**Exercise aim**
Copy each entry as it stands, leaving nothing out.

**Task data**

-- pv_equiv track=rewrite | github.com/EddyZhou97/one-question-per-day | questions/leetcode/solution_0001/python/Solution.py | checkDuplicated
-- ===== SOURCE A (Python) =====
-- from typing import List, Dict
--
-- def checkDuplicated(inputStr: str) -> bool:
--     values: List[str] = str.split(inputStr, ',')
--     str_dict: Dict[str, int] = dict()
--     for v in values:
--         if v in str_dict:
--             return True
--         str_dict[v] = 1
--     return False
-- ===== SOURCE B (Python) =====
-- def checkDuplicated(inputStr: str) -> bool:
--     values = str.split(inputStr, ',')
--     return len(values) != len(set(values))
-- ===== Notes on version B (the rewrite author's own statement) =====
-- stated objective: simpler
-- what changed: Replaces the incremental dict-membership loop with early return by one bulk set construction and a cardinality comparison len(values) != len(set(values)).
import Mathlib
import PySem

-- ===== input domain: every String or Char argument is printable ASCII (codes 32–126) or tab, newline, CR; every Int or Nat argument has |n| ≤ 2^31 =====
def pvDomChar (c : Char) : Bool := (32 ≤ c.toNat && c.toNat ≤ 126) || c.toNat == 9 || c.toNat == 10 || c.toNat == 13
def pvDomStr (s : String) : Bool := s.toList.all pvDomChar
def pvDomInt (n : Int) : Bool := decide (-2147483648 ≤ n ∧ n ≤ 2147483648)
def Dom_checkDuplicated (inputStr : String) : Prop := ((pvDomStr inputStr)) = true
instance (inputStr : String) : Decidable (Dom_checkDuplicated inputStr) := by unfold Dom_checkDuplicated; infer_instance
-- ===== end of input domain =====

-- B replaces A's incremental dict-membership loop (with early return) by one bulk
-- set construction and a cardinality comparison; objective: simpler.

-- ===== PORT A =====
-- the 'for v in values' loop with its early 'return True'
def checkDuplicatedLoop : List String → PySem.Dict String Int → Bool
  | [], _ => false
  | v :: rest, d => if d.contains v then true else checkDuplicatedLoop rest (d.insert v 1)

def checkDuplicated (inputStr : String) : Bool :=
  let values : List String := (PySem.Str.split? inputStr ",").getD []
  checkDuplicatedLoop values PySem.Dict.empty

-- ===== PORT B =====
def checkDuplicated_alt (inputStr : String) : Bool :=
  let values : List String := (PySem.Str.split? inputStr ",").getD []
  values.length != (PySem.Set.ofList values).length

-- ===== PRECONDITION & SPEC =====
def Spec_checkDuplicated (inputStr : String) (out : Bool) : Prop := out = checkDuplicated_alt inputStr
instance (inputStr : String) (out : Bool) : Decidable (Spec_checkDuplicated inputStr out) := by unfold Spec_checkDuplicated; infer_instance

-- ===== CLAIM (what is proved, stated in full; the proofs are below) =====
def Claim_equal_checkDuplicated : Prop := ∀ (inputStr : String), Dom_checkDuplicated inputStr → Spec_checkDuplicated inputStr (checkDuplicated inputStr)

-- ===== LEMMAS AND PROOFS =====

-- A's loop returns False exactly when the remaining values are distinct and none is already a key
lemma checkDuplicatedLoop_eq_false_iff (l : List String) (d : PySem.Dict String Int) :
    checkDuplicatedLoop l d = false ↔ l.Nodup ∧ ∀ v ∈ l, d.contains v = false := by
  induction l generalizing d with
  | nil => simp [checkDuplicatedLoop]
  | cons v rest ih =>
    rcases h : d.contains v with _ | _
    · simp only [checkDuplicatedLoop, h, Bool.false_eq_true, if_false, ih,
        List.nodup_cons, List.mem_cons, PySem.Dict.contains_insert,
        Bool.or_eq_false_iff, beq_eq_false_iff_ne]
      constructor
      · rintro ⟨hnd, hall⟩
        refine ⟨⟨fun hm => (hall v hm).1 rfl, hnd⟩, fun w hw => ?_⟩
        rcases hw with rfl | hw
        · exact h
        · exact (hall w hw).2
      · rintro ⟨⟨hmem, hnd⟩, hall⟩
        exact ⟨hnd, fun w hw => ⟨fun he => hmem (he ▸ hw), hall w (Or.inr hw)⟩⟩
    · simp only [checkDuplicatedLoop, h, if_true, List.nodup_cons, List.mem_cons]
      constructor
      · intro hf; exact absurd hf (by simp)
      · rintro ⟨_, hall⟩
        have := hall v (Or.inl rfl)
        simp [h] at this

-- |set(l)| = |l| exactly when l has no duplicates (induction from the right)
lemma length_ofList_eq_iff (l : List String) :
    (PySem.Set.ofList l).length = l.length ↔ l.Nodup := by
  induction l using List.reverseRecOn with
  | nil => simp [PySem.Set.ofList]
  | append_singleton xs x ih =>
    rw [PySem.Set.ofList_append_singleton, PySem.Set.add_eq_ite]
    by_cases hx : x ∈ PySem.Set.ofList xs
    · have hx' : x ∈ xs := (PySem.Set.mem_ofList xs x).1 hx
      have hle := PySem.Set.length_ofList_le (xs := xs)
      rw [if_pos hx]
      simp only [List.length_append, List.length_cons, List.length_nil]
      constructor
      · intro hlen; omega
      · intro hnd
        exact (((List.nodup_append.mp hnd).2.2 x hx' x (by simp)) rfl).elim
    · rw [if_neg hx]
      simp only [List.length_append, List.length_cons, List.length_nil, List.nodup_append]
      constructor
      · intro hlen
        refine ⟨ih.mp (by omega), List.nodup_singleton x, ?_⟩
        intro a ha b hb he
        rw [List.mem_singleton] at hb
        rw [he, hb] at ha
        exact hx ((PySem.Set.mem_ofList xs x).2 ha)
      · rintro ⟨h1, -, -⟩
        have := ih.mpr h1
        omega

lemma loop_eq_len (l : List String) :
    checkDuplicatedLoop l PySem.Dict.empty = (l.length != (PySem.Set.ofList l).length) := by
  rcases hb : checkDuplicatedLoop l PySem.Dict.empty with _ | _
  · have h := (checkDuplicatedLoop_eq_false_iff l PySem.Dict.empty).1 hb
    have hlen := (length_ofList_eq_iff l).2 h.1
    simp [hlen]
  · have hnd : ¬ l.Nodup := by
      intro hnd
      have hf : checkDuplicatedLoop l PySem.Dict.empty = false :=
        (checkDuplicatedLoop_eq_false_iff l PySem.Dict.empty).2
          ⟨hnd, fun v _ => by simp [PySem.Dict.contains_empty]⟩
      rw [hf] at hb
      exact absurd hb (by simp)
    have hne : (PySem.Set.ofList l).length ≠ l.length :=
      fun hlen => hnd ((length_ofList_eq_iff l).1 hlen)
    simp [bne_iff_ne]
    omega

-- ===== VERDICT (by name: the statement is the Claim_ definition above) =====
theorem checkDuplicated_spec : Claim_equal_checkDuplicated := by
  intro inputStr _
  unfold Spec_checkDuplicated checkDuplicated checkDuplicated_alt
  exact loop_eq_len _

**Task solution**
-- pv_equiv track=rewrite | github.com/EddyZhou97/one-question-per-day | questions/leetcode/solution_0001/python/Solution.py | checkDuplicated
-- ===== SOURCE A (Python) =====
-- from typing import List, Dict
--
-- def checkDuplicated(inputStr: str) -> bool:
--     values: List[str] = str.split(inputStr, ',')
--     str_dict: Dict[str, int] = dict()
--     for v in values:
--         if v in str_dict:
--             return True
--         str_dict[v] = 1
--     return False
-- ===== SOURCE B (Python) =====
-- def checkDuplicated(inputStr: str) -> bool:
--     values = str.split(inputStr, ',')
--     return len(values) != len(set(values))
-- ===== Notes on version B (the rewrite author's own statement) =====
-- stated objective: simpler
-- what changed: Replaces the incremental dict-membership loop with early return by one bulk set construction and a cardinality comparison len(values) != len(set(values)).
import Mathlib
import PySem

-- ===== input domain: every String or Char argument is printable ASCII (codes 32–126) or tab, newline, CR; every Int or Nat argument has |n| ≤ 2^31 =====
def pvDomChar (c : Char) : Bool := (32 ≤ c.toNat && c.toNat ≤ 126) || c.toNat == 9 || c.toNat == 10 || c.toNat == 13
def pvDomStr (s : String) : Bool := s.toList.all pvDomChar
def pvDomInt (n : Int) : Bool := decide (-2147483648 ≤ n ∧ n ≤ 2147483648)
def Dom_checkDuplicated (inputStr : String) : Prop := ((pvDomStr inputStr)) = true
instance (inputStr : String) : Decidable (Dom_checkDuplicated inputStr) := by unfold Dom_checkDuplicated; infer_instance
-- ===== end of input domain =====

-- B replaces A's incremental dict-membership loop (with early return) by one bulk
-- set construction and a cardinality comparison; objective: simpler.

-- ===== PORT A =====
-- the 'for v in values' loop with its early 'return True'
def checkDuplicatedLoop : List String → PySem.Dict String Int → Bool
  | [], _ => false
  | v :: rest, d => if d.contains v then true else checkDuplicatedLoop rest (d.insert v 1)

def checkDuplicated (inputStr : String) : Bool :=
  let values : List String := (PySem.Str.split? inputStr ",").getD []
  checkDuplicatedLoop values PySem.Dict.empty

-- ===== PORT B =====
def checkDuplicated_alt (inputStr : String) : Bool :=
  let values : List String := (PySem.Str.split? inputStr ",").getD []
  values.length != (PySem.Set.ofList values).length

-- ===== PRECONDITION & SPEC =====
def Spec_checkDuplicated (inputStr : String) (out : Bool) : Prop := out = checkDuplicated_alt inputStr
instance (inputStr : String) (out : Bool) : Decidable (Spec_checkDuplicated inputStr out) := by unfold Spec_checkDuplicated; infer_instance

-- ===== CLAIM (what is proved, stated in full; the proofs are below) =====
def Claim_equal_checkDuplicated : Prop := ∀ (inputStr : String), Dom_checkDuplicated inputStr → Spec_checkDuplicated inputStr (checkDuplicated inputStr)

-- ===== LEMMAS AND PROOFS =====

-- A's loop returns False exactly when the remaining values are distinct and none is already a key
lemma checkDuplicatedLoop_eq_false_iff (l : List String) (d : PySem.Dict String Int) :
    checkDuplicatedLoop l d = false ↔ l.Nodup ∧ ∀ v ∈ l, d.contains v = false := by
  induction l generalizing d with
  | nil => simp [checkDuplicatedLoop]
  | cons v rest ih =>
    rcases h : d.contains v with _ | _
    · simp only [checkDuplicatedLoop, h, Bool.false_eq_true, if_false, ih,
        List.nodup_cons, List.mem_cons, PySem.Dict.contains_insert,
        Bool.or_eq_false_iff, beq_eq_false_iff_ne]
      constructor
      · rintro ⟨hnd, hall⟩
        refine ⟨⟨fun hm => (hall v hm).1 rfl, hnd⟩, fun w hw => ?_⟩
        rcases hw with rfl | hw
        · exact h
        · exact (hall w hw).2
      · rintro ⟨⟨hmem, hnd⟩, hall⟩
        exact ⟨hnd, fun w hw => ⟨fun he => hmem (he ▸ hw), hall w (Or.inr hw)⟩⟩
    · simp only [checkDuplicatedLoop, h, if_true, List.nodup_cons, List.mem_cons]
      constructor
      · intro hf; exact absurd hf (by simp)
      · rintro ⟨_, hall⟩
        have := hall v (Or.inl rfl)
        simp [h] at this

-- |set(l)| = |l| exactly when l has no duplicates (induction from the right)
lemma length_ofList_eq_iff (l : List String) :
    (PySem.Set.ofList l).length = l.length ↔ l.Nodup := by
  induction l using List.reverseRecOn with
  | nil => simp [PySem.Set.ofList]
  | append_singleton xs x ih =>
    rw [PySem.Set.ofList_append_singleton, PySem.Set.add_eq_ite]
    by_cases hx : x ∈ PySem.Set.ofList xs
    · have hx' : x ∈ xs := (PySem.Set.mem_ofList xs x).1 hx
      have hle := PySem.Set.length_ofList_le (xs := xs)
      rw [if_pos hx]
      simp only [List.length_append, List.length_cons, List.length_nil]
      constructor
      · intro hlen; omega
      · intro hnd
        exact (((List.nodup_append.mp hnd).2.2 x hx' x (by simp)) rfl).elim
    · rw [if_neg hx]
      simp only [List.length_append, List.length_cons, List.length_nil, List.nodup_append]
      constructor
      · intro hlen
        refine ⟨ih.mp (by omega), List.nodup_singleton x, ?_⟩
        intro a ha b hb he
        rw [List.mem_singleton] at hb
        rw [he, hb] at ha
        exact hx ((PySem.Set.mem_ofList xs x).2 ha)
      · rintro ⟨h1, -, -⟩
        have := ih.mpr h1
        omega

lemma loop_eq_len (l : List String) :
    checkDuplicatedLoop l PySem.Dict.empty = (l.length != (PySem.Set.ofList l).length) := by
  rcases hb : checkDuplicatedLoop l PySem.Dict.empty with _ | _
  · have h := (checkDuplicatedLoop_eq_false_iff l PySem.Dict.empty).1 hb
    have hlen := (length_ofList_eq_iff l).2 h.1
    simp [hlen]
  · have hnd : ¬ l.Nodup := by
      intro hnd
      have hf : checkDuplicatedLoop l PySem.Dict.empty = false :=
        (checkDuplicatedLoop_eq_false_iff l PySem.Dict.empty).2
          ⟨hnd, fun v _ => by simp [PySem.Dict.contains_empty]⟩
      rw [hf] at hb
      exact absurd hb (by simp)
    have hne : (PySem.Set.ofList l).length ≠ l.length :=
      fun hlen => hnd ((length_ofList_eq_iff l).1 hlen)
    simp [bne_iff_ne]
    omega

-- ===== VERDICT (by name: the statement is the Claim_ definition above) =====
theorem checkDuplicated_spec : Claim_equal_checkDuplicated := by
  intro inputStr _
  unfold Spec_checkDuplicated checkDuplicated checkDuplicated_alt
  exact loop_eq_len _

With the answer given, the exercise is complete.